Source data —

<<<<

-- pv_equiv track=rewrite | github.com/clean-code-craft-tcq-4/tdd-buckets-d6fb7f0c-RajeshwariSubramaniam | src/charging_current_ranges.py | input_for_consecutive_check
-- ===== SOURCE A (Python) =====
-- def input_for_consecutive_check(current_readings):
--     value = []
--     for i in range(min(current_readings), max(current_readings)+1):
--         if i in current_readings:
--             value.append(i)
--             continue
--         value.append(0)
--     return value
-- ===== SOURCE B (Python) =====
-- def input_for_consecutive_check(current_readings):
--     lo = min(current_readings)
--     hi = max(current_readings)
--     result = [0] * (hi - lo + 1)
--     for r in current_readings:
--         result[r - lo] = r
--     return result
-- ===== Notes on version B (the rewrite author's own statement) =====
-- stated objective: faster
-- what changed: Replaces the scan over the whole value range with a per-slot membership test (O(range*n)) by a single scatter pass: allocate [0]*(hi-lo+1) once and index-assign each reading into its slot, no membership test or branch remains.
import Mathlib
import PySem

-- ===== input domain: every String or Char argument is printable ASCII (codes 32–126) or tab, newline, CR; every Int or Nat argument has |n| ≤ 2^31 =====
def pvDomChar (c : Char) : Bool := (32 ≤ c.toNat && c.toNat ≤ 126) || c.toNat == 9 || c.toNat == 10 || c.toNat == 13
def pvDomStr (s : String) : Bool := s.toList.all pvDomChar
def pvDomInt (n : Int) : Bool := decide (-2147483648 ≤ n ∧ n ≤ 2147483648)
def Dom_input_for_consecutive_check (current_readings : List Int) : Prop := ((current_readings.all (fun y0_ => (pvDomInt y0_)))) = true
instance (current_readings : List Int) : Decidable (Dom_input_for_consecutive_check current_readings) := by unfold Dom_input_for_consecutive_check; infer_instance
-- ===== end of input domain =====

-- B replaces A's range scan with a per-slot membership test by a single scatter pass
-- over the readings into a pre-allocated zero list (asymptotically fewer operations).

-- ===== PORT A =====
-- A scans range(min, max+1) and appends i when i is a reading, else 0.
def input_for_consecutive_check (current_readings : List Int) : List Int :=
  match PySem.List.min? current_readings (fun x => x),
        PySem.List.max? current_readings (fun x => x) with
  | some lo, some hi =>
      (PySem.List.pyRange lo (hi + 1) 1).foldl
        (fun value i => if current_readings.contains i then value ++ [i] else value ++ [0]) []
  | _, _ => []  -- unreachable: Python min([]) raises ValueError; Pre_ excludes []

-- ===== PORT B =====
-- B allocates [0]*(hi-lo+1) and scatter-writes each reading r into slot r-lo.
def input_for_consecutive_check_alt (current_readings : List Int) : List Int :=
  (PySem.List.min? current_readings (fun x => x)).elim []
    (fun lo => (PySem.List.max? current_readings (fun x => x)).elim []
      (fun hi => current_readings.foldl (fun result r => result.set (r - lo).toNat r)
        (List.replicate (hi - lo + 1).toNat 0)))
  -- the [] branches are unreachable: Python min([]) raises ValueError; Pre_ excludes []

-- ===== PRECONDITION & SPEC =====
-- Python A raises ValueError on the empty list (min([])); Pre_ excludes exactly that input.
def Pre_input_for_consecutive_check (current_readings : List Int) : Prop :=
  current_readings ≠ []
instance (current_readings : List Int) : Decidable (Pre_input_for_consecutive_check current_readings) := by unfold Pre_input_for_consecutive_check; infer_instance
def pvWitness_input_for_consecutive_check : List Int := [1, 3]

def Spec_input_for_consecutive_check (current_readings : List Int) (out : List Int) : Prop := out = input_for_consecutive_check_alt current_readings
instance (current_readings : List Int) (out : List Int) : Decidable (Spec_input_for_consecutive_check current_readings out) := by unfold Spec_input_for_consecutive_check; infer_instance

-- ===== CLAIM (what is proved, stated in full; the proofs are below) =====
def Claim_equal_input_for_consecutive_check : Prop := ∀ (current_readings : List Int), Dom_input_for_consecutive_check current_readings → Pre_input_for_consecutive_check current_readings → Spec_input_for_consecutive_check current_readings (input_for_consecutive_check current_readings)

-- ===== LEMMAS AND PROOFS =====

-- A's loop appends one element per range point: it is a map.
theorem pvFoldlSnoc (f : Int → Int) (l : List Int) (acc : List Int) :
    l.foldl (fun v i => v ++ [f i]) acc = acc ++ l.map f := by
  induction l generalizing acc with
  | nil => simp
  | cons x t ih => simp [List.foldl_cons, ih]

-- B's scatter loop, characterised slot by slot: slot k holds lo+k if lo+k is a
-- reading in l, else whatever the initial list held there.
theorem pvScatterGet (lo : Int) (l : List Int) (res : List Int)
    (hlo : ∀ r ∈ l, lo ≤ r) (k : Nat) (hk : k < res.length) :
    (l.foldl (fun result r => result.set (r - lo).toNat r) res)[k]? =
      if (lo + (k : Int)) ∈ l then some (lo + (k : Int)) else res[k]? := by
  induction l generalizing res with
  | nil => simp
  | cons r t ih =>
    have hrlo : lo ≤ r := hlo r (by simp)
    have hlen : (res.set (r - lo).toNat r).length = res.length := by simp
    rw [List.foldl_cons, ih (res.set (r - lo).toNat r) (fun x hx => hlo x (by simp [hx]))
      (by rw [hlen]; exact hk)]
    by_cases hmem : (lo + (k : Int)) ∈ t
    · simp [hmem]
    · by_cases hr : r = lo + (k : Int)
      · have hidx : (r - lo).toNat = k := by omega
        simp [hmem, hr, hk]
      · have hr' : ¬ (lo + (k : Int) = r) := fun h => hr h.symm
        have hidx : ¬ ((r - lo).toNat = k) := by omega
        simp [hmem, hr', hidx]

-- ===== VERDICT (by name: the statement is the Claim_ definition above) =====
theorem input_for_consecutive_check_spec : Claim_equal_input_for_consecutive_check := by
  intro cr _ hpre
  unfold Spec_input_for_consecutive_check input_for_consecutive_check input_for_consecutive_check_alt
  obtain ⟨lo, hlo⟩ : ∃ lo, PySem.List.min? cr (fun x => x) = some lo := by
    cases h : PySem.List.min? cr (fun x => x) with
    | none => exact absurd ((PySem.List.min?_eq_none_iff _ _).mp h) hpre
    | some m => exact ⟨m, rfl⟩
  obtain ⟨hi, hhi⟩ : ∃ hi, PySem.List.max? cr (fun x => x) = some hi := by
    cases h : PySem.List.max? cr (fun x => x) with
    | none => exact absurd ((PySem.List.max?_eq_none_iff _ _).mp h) hpre
    | some m => exact ⟨m, rfl⟩
  rw [hlo, hhi]
  dsimp only [Option.elim_some]
  have hmin : ∀ r ∈ cr, lo ≤ r := fun r hr => PySem.List.min?_isMin hlo r hr
  have hmax : ∀ r ∈ cr, r ≤ hi := fun r hr => PySem.List.max?_isMax hhi r hr
  have hA : (PySem.List.pyRange lo (hi + 1) 1).foldl
      (fun value i => if cr.contains i then value ++ [i] else value ++ [0]) []
      = (PySem.List.pyRange lo (hi + 1) 1).map (fun i => if cr.contains i then i else 0) := by
    have hfun : (fun (value : List Int) (i : Int) =>
        if cr.contains i then value ++ [i] else value ++ [0])
        = fun value i => value ++ [if cr.contains i then i else 0] := by
      funext v i; by_cases h : i ∈ cr <;> simp [h]
    rw [hfun, pvFoldlSnoc]
    simp
  rw [hA]
  have hlolehi : lo ≤ hi := by
    obtain ⟨x, hx⟩ := List.exists_mem_of_ne_nil cr hpre
    exact le_trans (hmin x hx) (hmax x hx)
  apply List.ext_getElem?
  intro k
  have hlenB : ∀ l res : List Int,
      (l.foldl (fun result r => result.set (r - lo).toNat r) res).length = res.length := by
    intro l
    induction l with
    | nil => simp
    | cons r t ih => intro res; rw [List.foldl_cons, ih]; simp
  by_cases hk : k < (hi + 1 - lo).toNat
  · rw [List.getElem?_map]
    rw [PySem.List.getElem?_pyRange_one, if_pos hk]
    rw [pvScatterGet lo cr _ hmin k (by simp; omega)]
    by_cases hmem : (lo + (k : Int)) ∈ cr
    · simp [hmem]
    · have hrep : (List.replicate (hi - lo + 1).toNat (0 : Int))[k]? = some 0 := by
        rw [List.getElem?_replicate]; simp; omega
      simp [hmem, hrep]
  · have h1 : ((PySem.List.pyRange lo (hi + 1) 1).map
        (fun i => if cr.contains i then i else 0))[k]? = none := by
      rw [List.getElem?_eq_none_iff]
      simp [PySem.List.length_pyRange_one]; omega
    have h2 : (cr.foldl (fun result r => result.set (r - lo).toNat r)
        (List.replicate (hi - lo + 1).toNat (0 : Int)))[k]? = none := by
      rw [List.getElem?_eq_none_iff, hlenB]
      simp; omega
    rw [h1, h2]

>>>>

Instructions to follow — Look for the word "omega" throughout the material above and copy every line that has it.

Your solution —
      · have hidx : (r - lo).toNat = k := by omega
        have hidx : ¬ ((r - lo).toNat = k) := by omega
    rw [pvScatterGet lo cr _ hmin k (by simp; omega)]
        rw [List.getElem?_replicate]; simp; omega
      simp [PySem.List.length_pyRange_one]; omega
      simp; omega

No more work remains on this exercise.